UCI claims victory as Valjavec ban upheld
Slovenian cyclist Tadej Valjavec was given a two-year ban for doping on Friday, in another legal victory for cycling's biological passport project.
The Court of Arbitration for Sport upheld an appeal by the International Cycling Union, which wanted Valjavec sanctioned even though he never tested positive for a banned drug.
CAS said its panel found that Valjavec's "anti-doping tests performed in April and August 2009 revealed abnormalities in the context of the athlete's biological passport to a degree which was entirely consistent with blood manipulation."
The 34-year-old rider was suspended through Jan. 19, 2013, fined $76,000 and stripped of all results and prizes from April 19-Sept. 30, 2009, the court said.
It was a third straight victory for the UCI at sport's highest court in cases involving its flagship anti-doping program.
"We are extremely satisfied because this CAS verdict has once again given support to the reliability of the biological passport," UCI spokesman Enrico Carpani told The Associated Press by telephone. "However, you are never happy with a case of doping because it is always one too many."
The governing body challenged the Slovenian cycling federation's decision last July to clear its star rider, who placed 10th in the 2008 Tour de France.
Valjavec had denied doping and blamed an unspecified illness for the irregularities in his blood samples.
However, CAS "confirmed the reliability of the indirect method of detection based on the blood profile of athletes and already established in previous CAS decisions concerning the Italian cyclists Pietro Caucchioli and Franco Pellizotti."

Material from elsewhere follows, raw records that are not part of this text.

-- pv_equiv track=rewrite | github.com/eholdmore/telomere_analysis_pipeline | collect_paths.py | select_cnv_file
-- ===== SOURCE A (Python) =====
-- def select_cnv_file(files):
--     """Prefer somatic CNV files over germline."""
--     if not files:
--         return None
--     somatic = [f for f in files if "somatic" in f.lower()]
--     if somatic:
--         return somatic[0]
--     standard = [f for f in files if "germline" not in f.lower()]
--     if standard:
--         return standard[0]
--     return files[0]
-- ===== SOURCE B (Python) =====
-- def select_cnv_file(files):
--     """Prefer somatic CNV files over germline (single pass, first-seen candidates)."""
--     if not files:
--         return None
--     first_somatic = None
--     first_standard = None
--     first_any = None
--     for f in files:
--         fl = f.lower()
--         if first_somatic is None and "somatic" in fl:
--             first_somatic = f
--         if first_standard is None and "germline" not in fl:
--             first_standard = f
--         if first_any is None:
--             first_any = f
--     if first_somatic is not None:
--         return first_somatic
--     if first_standard is not None:
--         return first_standard
--     return first_any
-- ===== Notes on version B (the rewrite author's own statement) =====
-- stated objective: alternative
-- what changed: Replaced A's three separate scans (two list comprehensions plus indexing) with a single pass that records the first somatic, first non-germline and first element, then returns them in priority order.
import Mathlib
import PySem

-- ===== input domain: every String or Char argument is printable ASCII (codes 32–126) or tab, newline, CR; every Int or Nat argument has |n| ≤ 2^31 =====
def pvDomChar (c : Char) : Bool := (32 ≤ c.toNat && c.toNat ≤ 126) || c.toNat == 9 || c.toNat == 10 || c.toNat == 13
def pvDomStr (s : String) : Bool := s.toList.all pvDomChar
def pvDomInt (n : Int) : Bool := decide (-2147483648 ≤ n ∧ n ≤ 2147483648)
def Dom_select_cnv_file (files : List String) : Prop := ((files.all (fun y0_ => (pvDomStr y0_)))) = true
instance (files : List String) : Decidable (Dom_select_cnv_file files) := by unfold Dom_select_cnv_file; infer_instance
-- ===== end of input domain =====

-- B replaces A's three separate list scans with a single pass keeping first-seen candidates (alternative decomposition, same cost).


-- ===== PORT A =====
-- Python A: guard, then `somatic` filter, then `standard` filter, then files[0] (nonempty here, so head?).
def select_cnv_file (files : List String) : Option String :=
  if files.isEmpty then none
  else
    let somatic := files.filter (fun f => PySem.Str.isIn "somatic" (PySem.Str.lower f))
    match somatic with
    | f :: _ => some f
    | [] =>
      let standard := files.filter (fun f => !(PySem.Str.isIn "germline" (PySem.Str.lower f)))
      match standard with
      | f :: _ => some f
      | [] => files.head?

-- ===== PORT B =====
-- Python B: one pass keeping first-seen candidates (first somatic, first non-germline, first element).
def pvStepB (acc : Option String × Option String × Option String) (f : String) :
    Option String × Option String × Option String :=
  let fl := PySem.Str.lower f
  ( if acc.1.isNone && PySem.Str.isIn "somatic" fl then some f else acc.1,
    if acc.2.1.isNone && !(PySem.Str.isIn "germline" fl) then some f else acc.2.1,
    if acc.2.2.isNone then some f else acc.2.2 )

def select_cnv_file_alt (files : List String) : Option String :=
  if files.isEmpty then none
  else
    let st := files.foldl pvStepB (none, none, none)
    match st.1 with
    | some f => some f
    | none =>
      match st.2.1 with
      | some f => some f
      | none => st.2.2

-- ===== PRECONDITION & SPEC =====
def Spec_select_cnv_file (files : List String) (out : Option String) : Prop := out = select_cnv_file_alt files
instance (files : List String) (out : Option String) : Decidable (Spec_select_cnv_file files out) := by unfold Spec_select_cnv_file; infer_instance

-- ===== CLAIM (what is proved, stated in full; the proofs are below) =====
def Claim_equal_select_cnv_file : Prop := ∀ (files : List String), Dom_select_cnv_file files → Spec_select_cnv_file files (select_cnv_file files)

-- ===== LEMMAS AND PROOFS =====

-- ===== VERDICT (by name: the statement is the Claim_ definition above) =====
lemma pvFilterHead (p : String → Bool) (xs : List String) :
    (xs.filter p).head? = xs.find? p := by
  induction xs with
  | nil => rfl
  | cons x xs ih =>
    by_cases h : p x = true <;> simp [h, ih]

lemma pvFoldGen (p q : String → Bool) (files : List String) (s g a : Option String) :
    files.foldl
      (fun acc f =>
        ( if acc.1.isNone && p f then some f else acc.1,
          if acc.2.1.isNone && q f then some f else acc.2.1,
          if acc.2.2.isNone then some f else acc.2.2 )) (s, g, a) =
      (s.or (files.find? p), g.or (files.find? q), a.or files.head?) := by
  induction files generalizing s g a with
  | nil => simp
  | cons f fs ih =>
    rw [List.foldl_cons, ih]
    cases s <;> cases g <;> cases a <;>
      by_cases hp : p f = true <;> by_cases hq : q f = true <;>
        simp [hp, hq]

lemma pvFoldB (files : List String) (s g a : Option String) :
    files.foldl pvStepB (s, g, a) =
      ( s.or (files.find? (fun f => PySem.Str.isIn "somatic" (PySem.Str.lower f))),
        g.or (files.find? (fun f => !(PySem.Str.isIn "germline" (PySem.Str.lower f)))),
        a.or files.head? ) := by
  have h : pvStepB = (fun (acc : Option String × Option String × Option String) (f : String) =>
      ( if acc.1.isNone && (fun f => PySem.Str.isIn "somatic" (PySem.Str.lower f)) f then some f else acc.1,
        if acc.2.1.isNone && (fun f => !(PySem.Str.isIn "germline" (PySem.Str.lower f))) f then some f else acc.2.1,
        if acc.2.2.isNone then some f else acc.2.2 )) := rfl
  rw [h, pvFoldGen]

-- ===== VERDICT (by name: the statement is the Claim_ definition above) =====
theorem select_cnv_file_spec : Claim_equal_select_cnv_file := by
  intro files _
  unfold Spec_select_cnv_file select_cnv_file select_cnv_file_alt
  cases files with
  | nil => rfl
  | cons f fs =>
    simp only [List.isEmpty_cons, Bool.false_eq_true, if_false]
    rw [pvFoldB]
    simp only [Option.none_or]
    rw [← pvFilterHead, ← pvFilterHead]
    cases h1 : (List.filter (fun f => PySem.Str.isIn "somatic" (PySem.Str.lower f)) (f :: fs)) with
    | cons v _ => simp
    | nil =>
      cases h2 : (List.filter (fun f => !(PySem.Str.isIn "germline" (PySem.Str.lower f))) (f :: fs)) with
      | cons v _ => simp
      | nil => simp
-- ===== PRECONDITION & SPEC =====
-- Pre_ only says the association list really encodes a Python dict: duplicate keys cannot occur in A's
-- dict argument, so lists with duplicate keys are artefacts of the encoding, not inputs A accepts.
def Pre_renumber_py (dictionary : List (Int × Int)) : Prop :=
  (dictionary.map Prod.fst).Nodup
instance (dictionary : List (Int × Int)) : Decidable (Pre_renumber_py dictionary) := by unfold Pre_renumber_py; infer_instance

def pvWitness_renumber_py : (List (Int × Int)) := [(0, 5), (1, 5), (2, 7), (3, 5)]

def Spec_renumber_py (dictionary : List (Int × Int)) (out : List (Int × Int)) : Prop := out = renumber_py_alt dictionary
instance (dictionary : List (Int × Int)) (out : List (Int × Int)) : Decidable (Spec_renumber_py dictionary out) := by unfold Spec_renumber_py; infer_instance

-- ===== CLAIM (what is proved, stated in full; the proofs are below) =====
def Claim_equal_renumber_py : Prop := ∀ (dictionary : List (Int × Int)), Dom_renumber_py dictionary → Pre_renumber_py dictionary → Spec_renumber_py dictionary (renumber_py dictionary)

-- ===== LEMMAS AND PROOFS =====

-- A's loop body, rephrased over (key, value) pairs (value = the dict lookup of the key)
def stepA (st : Int × PySem.Dict Int Int × PySem.Dict Int Int) (p : Int × Int) :
    Int × PySem.Dict Int Int × PySem.Dict Int Int :=
  let new_value := st.2.1.getD p.2 (-1)
  if new_value == -1 then
    (st.1 + 1, st.2.1.insert p.2 st.1, st.2.2.insert p.1 st.1)
  else
    (st.1, st.2.1, st.2.2.insert p.1 new_value)

-- A's label table, as a fold over the values alone
def stepB (s : PySem.Dict Int Int) (v : Int) : PySem.Dict Int Int :=
  if s.contains v then s else s.insert v ((s.size : Int) + 1)

-- the relabelled item list produced while folding stepB from table s
def relabel (s : PySem.Dict Int Int) : List (Int × Int) → List (Int × Int)
  | [] => []
  | p :: t =>
    if s.contains p.2 then (p.1, s.getD p.2 0) :: relabel s t
    else (p.1, (s.size : Int) + 1) :: relabel (s.insert p.2 ((s.size : Int) + 1)) t

lemma stepB_getD_preserved (t : List Int) (s : PySem.Dict Int Int) (v : Int)
    (hv : s.contains v = true) :
    (t.foldl stepB s).getD v 0 = s.getD v 0 ∧ (t.foldl stepB s).contains v = true := by
  induction t generalizing s with
  | nil => exact ⟨rfl, hv⟩
  | cons w t ih =>
    simp only [List.foldl_cons, stepB]
    by_cases h : s.contains w = true
    · simp only [h, if_true]; exact ih s hv
    · simp only [h, Bool.false_eq_true, if_false]
      have hne : v ≠ w := by intro e; rw [e] at hv; exact absurd hv (by simp [h])
      refine (ih _ ?_).imp (fun h2 => by rw [h2, PySem.Dict.getD_insert_of_ne _ _ _ hne]) id
      simp [PySem.Dict.contains_insert, hv]

-- relabel s t is the final table's lookup mapped over t
lemma relabel_eq_map (t : List (Int × Int)) (s : PySem.Dict Int Int) :
    relabel s t = t.map (fun p => (p.1, ((t.map Prod.snd).foldl stepB s).getD p.2 0)) := by
  induction t generalizing s with
  | nil => rfl
  | cons p t ih =>
    simp only [relabel, List.map_cons, List.foldl_cons, stepB]
    by_cases h : s.contains p.2 = true
    · simp only [h, if_true]
      rw [ih s, (stepB_getD_preserved (t.map Prod.snd) s p.2 h).1]
    · simp only [h, Bool.false_eq_true, if_false]
      rw [ih]
      congr 1
      have hc : (s.insert p.2 ((s.size : Int) + 1)).contains p.2 = true := by
        simp
      have := stepB_getD_preserved (t.map Prod.snd) _ p.2 hc
      rw [this.1, PySem.Dict.getD_insert_self]
theorem grow_eq (f : Nat) (b : Int) (rs : List (List Int)) (vals : List Int)
    (cands : List (List Int × Int)) (h : rs ≠ []) :
    create_refset_loop b f rs vals cands
      = (rs ++ (growB f (cands.map (enrich rs)) (b - (rs.length : Int))).1,
         vals ++ (growB f (cands.map (enrich rs)) (b - (rs.length : Int))).2) := by
  induction f generalizing rs vals cands with
  | zero => simp [create_refset_loop, growB]
  | succ f ih =>
    cases cands with
    | nil =>
      rw [create_refset_loop, if_neg (by simp)]
      simp [growB]
    | cons c cs =>
      by_cases hb : (rs.length : Int) < b
      · rw [create_refset_loop, if_pos ⟨hb, by simp⟩, max?_cons]
        set bestA := cs.foldl
          (fun m y => if minDistTo m.1 rs < minDistTo y.1 rs then y else m) c with hA
        show create_refset_loop b f (rs ++ [bestA.1]) (vals ++ [bestA.2])
            ((c :: cs).filter (fun t => t.1 != bestA.1)) = _
        rw [ih (rs ++ [bestA.1]) (vals ++ [bestA.2]) _ (by simp)]
        have hbest : (cs.map (enrich rs)).foldl
              (fun m t => if m.2.2 < t.2.2 then t else m) (enrich rs c)
            = enrich rs bestA := by
          have h1 := max?_cons (enrich rs c) (cs.map (enrich rs))
            (fun t : List Int × Int × Int => t.2.2)
          have h2 : PySem.List.max? (enrich rs c :: cs.map (enrich rs))
                (fun t : List Int × Int × Int => t.2.2) = some (enrich rs bestA) := by
            rw [← List.map_cons, max?_map, max?_cons]
            rfl
          rw [h2] at h1
          exact (Option.some_injective _ h1).symm
        have harg : (enrich rs c :: cs.map (enrich rs)).filterMap
              (fun t => if t.1 = (enrich rs bestA).1 then none
                else some (t.1, t.2.1, min t.2.2 (ham t.1 (enrich rs bestA).1)))
            = ((c :: cs).filter (fun t => t.1 != bestA.1)).map (enrich (rs ++ [bestA.1])) := by
          rw [← List.map_cons, List.filterMap_map]
          exact filterMap_enrich (c :: cs) rs bestA.1 h
        simp only [List.map_cons, growB]
        rw [if_neg (by omega : ¬ (b - (rs.length : Int) ≤ 0))]
        rw [hbest, harg]
        have hlen : b - (((rs ++ [bestA.1]).length : Nat) : Int) = b - (rs.length : Int) - 1 := by
          simp; omega
        rw [hlen]
        simp [enrich]
      · rw [create_refset_loop, if_neg (by tauto)]
        simp only [List.map_cons, growB]
        rw [if_pos (by omega : b - (rs.length : Int) ≤ 0)]
        simp

theorem loopA_stop (f : Nat) (b : Int) (rs : List (List Int)) (vals : List Int)
    (cands : List (List Int × Int)) (h : ¬ ((rs.length : Int) < b ∧ cands ≠ [])) :
    create_refset_loop b f rs vals cands = (rs, vals) := by
  cases f <;> simp [create_refset_loop, h]

theorem take_min_max (P : List (List Int × Int)) (b1 : Int) :
    P.take (min b1 (P.length : Int)).toNat = P.take (max b1 0).toNat := by
  by_cases h : b1 ≤ (P.length : Int)
  · have : (min b1 (P.length : Int)).toNat = (max b1 0).toNat := by omega
    rw [this]
  · have e1 : (min b1 (P.length : Int)).toNat = P.length := by omega
    rw [e1, List.take_length, List.take_of_length_le (by omega)]

theorem filter_pred_eq (P : List (List Int × Int)) (rs : List (List Int)) :
    P.filter (fun (t : List Int × Int) => decide (t.1 ∉ PySem.Set.ofList rs))
      = P.filter (fun t => rs.all (fun r => t.1 != r)) := by
  apply List.filter_congr
  intro t _
  rw [Bool.eq_iff_iff]
  simp only [decide_eq_true_eq, List.all_eq_true, bne_iff_ne, ne_eq, PySem.Set.mem_ofList]
  constructor
  · intro hm r hr hrt
    exact hm (hrt ▸ hr)
  · intro hall hm
    exact hall t.1 hm rfl

-- ===== VERDICT (by name: the statement is the Claim_ definition above) =====
theorem create_refset_spec : Claim_equal_create_refset := by
  intro swv b b1 _hdom hpre
  unfold Spec_create_refset
  simp only [create_refset, create_refset_alt]
  rw [PySem.List.slice_to _ (le_max_right b1 0), ← take_min_max]
  set P := PySem.List.sorted swv (fun t => t.2) true with hP
  set k := (min b1 (P.length : Int)).toNat with hk
  set rs := (P.take k).map (fun t => t.1) with hrs
  set vals := (P.take k).map (fun t => t.2) with hvals
  set cands := P.filter (fun (t : List Int × Int) => decide (t.1 ∉ PySem.Set.ofList rs)) with hcands
  by_cases hne : rs = []
  · -- rs empty: under Pre_ the loop can never run (swv = [] or b ≤ 0), both sides return (rs, vals)
    rw [if_neg (by simp [hne])]
    apply loopA_stop
    rintro ⟨hb, hc⟩
    have hbpos : 0 < b := by
      have : (0 : Int) ≤ rs.length := Int.natCast_nonneg _
      omega
    have hPne : P ≠ [] := fun hPnil => hc (by rw [hcands, hPnil]; rfl)
    rcases hpre with hs | hb0 | hb1
    · exact hPne (by rw [hP, hs]; rfl)
    · omega
    · have hlp : 0 < P.length := List.length_pos_of_ne_nil hPne
      have hk1 : 1 ≤ k := by omega
      rw [hrs] at hne
      rcases List.take_eq_nil_iff.mp (List.map_eq_nil_iff.mp hne) with h0 | h0
      · omega
      · exact hPne h0
  · by_cases hb : (rs.length : Int) < b
    · rw [if_pos ⟨by omega, hne⟩]
      have hpool : (P.filter (fun t => rs.all (fun r => t.1 != r))).map
            (fun t => (t.1, t.2, mindB t.1 rs)) = cands.map (enrich rs) := by
        rw [hcands, filter_pred_eq]
        apply List.map_congr_left
        intro t _
        simp [enrich, mindB_eq t.1 rs hne]
      rw [hpool, grow_eq cands.length b rs vals cands hne]
      have hlen : (cands.map (enrich rs)).length = cands.length := by simp
      rw [hlen]
    · rw [if_neg (by omega)]
      exact loopA_stop cands.length b rs vals cands (by tauto)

The UCI asked Slovenian officials to investigate Valjavec last May, days before the 2010 Giro d'Italia started. Valjavec was pulled from the race and suspended by his Ag2r-La Mondiale team.
He has raced this season for the third-tier Turkish team Manisaspor and had planned to start the weeklong Tour of Turkey on Sunday.
The UCI and World Anti-Doping Agency launched the biological passport in 2008 in an effort to fight doping.
About 850 riders have their regular blood samples monitored at the WADA laboratory in Lausanne. The program is designed to help reveal the effects of doping, and banned methods such as blood transfusions, rather than tracing and testing for banned substances.
Valjavec was named along with Pellizotti in a second round of riders placed under suspicion by the UCI.
In a landmark CAS verdict last month, Pellizotti was banned for two years and stripped of his third-place finish at the 2009 Giro and his King of the Mountains title at the 2009 Tour.
It was the first ruling from a CAS panel of three lawyers, which examined the scientific and legal validity of the biological passport.
After the Pellizotti ruling, WADA director general David Howman described it as a "significant step" in anti-doping efforts.
Pellizotti was cleared by an Italian tribunal that had been advised to impose a two-year ban last October, prompting the UCI's successful challenge.
CAS also dismissed Caucchioli's appeal against his two-year suspension imposed by the Italian Olympic Committee (CONI) on the basis of irregular blood readings.
The court is preparing its verdict in a fourth biological passport case after another Italian, Francesco De Bonis, appealed his two-year ban imposed by CONI last May.